* _Work instructions_: Which lines of the records below contain the word "htags"? Report each of them in full.

Collected data entries:
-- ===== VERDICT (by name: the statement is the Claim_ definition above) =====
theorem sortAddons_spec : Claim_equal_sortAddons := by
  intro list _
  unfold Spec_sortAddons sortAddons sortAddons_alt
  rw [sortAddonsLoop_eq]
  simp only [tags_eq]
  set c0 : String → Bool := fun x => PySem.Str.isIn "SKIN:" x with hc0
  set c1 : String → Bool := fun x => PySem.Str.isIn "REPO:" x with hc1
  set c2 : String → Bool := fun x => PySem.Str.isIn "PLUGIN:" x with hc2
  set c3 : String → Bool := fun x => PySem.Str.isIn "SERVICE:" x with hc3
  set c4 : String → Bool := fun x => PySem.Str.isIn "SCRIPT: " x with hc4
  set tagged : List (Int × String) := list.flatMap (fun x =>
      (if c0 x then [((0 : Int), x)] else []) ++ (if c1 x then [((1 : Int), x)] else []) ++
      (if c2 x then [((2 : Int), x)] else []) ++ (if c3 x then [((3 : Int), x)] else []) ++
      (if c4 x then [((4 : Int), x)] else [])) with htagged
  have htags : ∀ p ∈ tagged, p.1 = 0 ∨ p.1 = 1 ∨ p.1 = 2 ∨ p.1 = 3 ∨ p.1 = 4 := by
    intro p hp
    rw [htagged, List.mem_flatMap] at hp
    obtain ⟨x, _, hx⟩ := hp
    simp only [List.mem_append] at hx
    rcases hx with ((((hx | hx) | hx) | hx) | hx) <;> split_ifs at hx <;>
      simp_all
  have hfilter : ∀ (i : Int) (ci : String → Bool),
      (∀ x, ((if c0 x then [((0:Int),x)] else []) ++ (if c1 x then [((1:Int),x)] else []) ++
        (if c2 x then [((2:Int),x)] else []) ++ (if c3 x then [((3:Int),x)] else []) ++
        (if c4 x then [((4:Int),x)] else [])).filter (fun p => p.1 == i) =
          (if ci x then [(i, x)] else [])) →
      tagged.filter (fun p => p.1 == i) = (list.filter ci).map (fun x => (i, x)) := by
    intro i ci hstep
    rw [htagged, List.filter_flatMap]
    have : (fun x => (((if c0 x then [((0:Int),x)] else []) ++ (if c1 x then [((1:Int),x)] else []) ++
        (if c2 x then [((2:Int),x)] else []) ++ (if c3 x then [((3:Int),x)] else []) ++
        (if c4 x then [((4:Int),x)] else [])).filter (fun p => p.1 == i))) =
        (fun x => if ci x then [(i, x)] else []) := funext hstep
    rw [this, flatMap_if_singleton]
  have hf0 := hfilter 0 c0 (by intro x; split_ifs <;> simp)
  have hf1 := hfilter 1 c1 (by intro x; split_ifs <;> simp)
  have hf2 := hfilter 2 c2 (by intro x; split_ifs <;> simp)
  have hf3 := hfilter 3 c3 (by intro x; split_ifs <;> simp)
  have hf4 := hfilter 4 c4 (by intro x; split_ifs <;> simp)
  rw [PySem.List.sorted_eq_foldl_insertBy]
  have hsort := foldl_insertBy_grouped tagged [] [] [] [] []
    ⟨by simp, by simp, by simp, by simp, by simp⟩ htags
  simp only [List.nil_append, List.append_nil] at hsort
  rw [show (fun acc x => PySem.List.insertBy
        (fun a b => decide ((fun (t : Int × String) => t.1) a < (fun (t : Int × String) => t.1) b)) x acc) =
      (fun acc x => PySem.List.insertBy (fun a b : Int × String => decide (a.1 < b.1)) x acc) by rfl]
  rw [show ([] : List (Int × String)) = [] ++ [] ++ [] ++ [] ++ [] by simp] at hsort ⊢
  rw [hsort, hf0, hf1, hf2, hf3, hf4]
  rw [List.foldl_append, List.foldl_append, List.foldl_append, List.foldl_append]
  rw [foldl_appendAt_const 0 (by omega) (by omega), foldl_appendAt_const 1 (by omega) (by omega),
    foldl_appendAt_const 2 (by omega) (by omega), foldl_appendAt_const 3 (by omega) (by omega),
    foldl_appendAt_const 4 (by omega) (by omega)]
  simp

* _Solution to this exercise_:
  have htags : ∀ p ∈ tagged, p.1 = 0 ∨ p.1 = 1 ∨ p.1 = 2 ∨ p.1 = 3 ∨ p.1 = 4 := by
    ⟨by simp, by simp, by simp, by simp, by simp⟩ htags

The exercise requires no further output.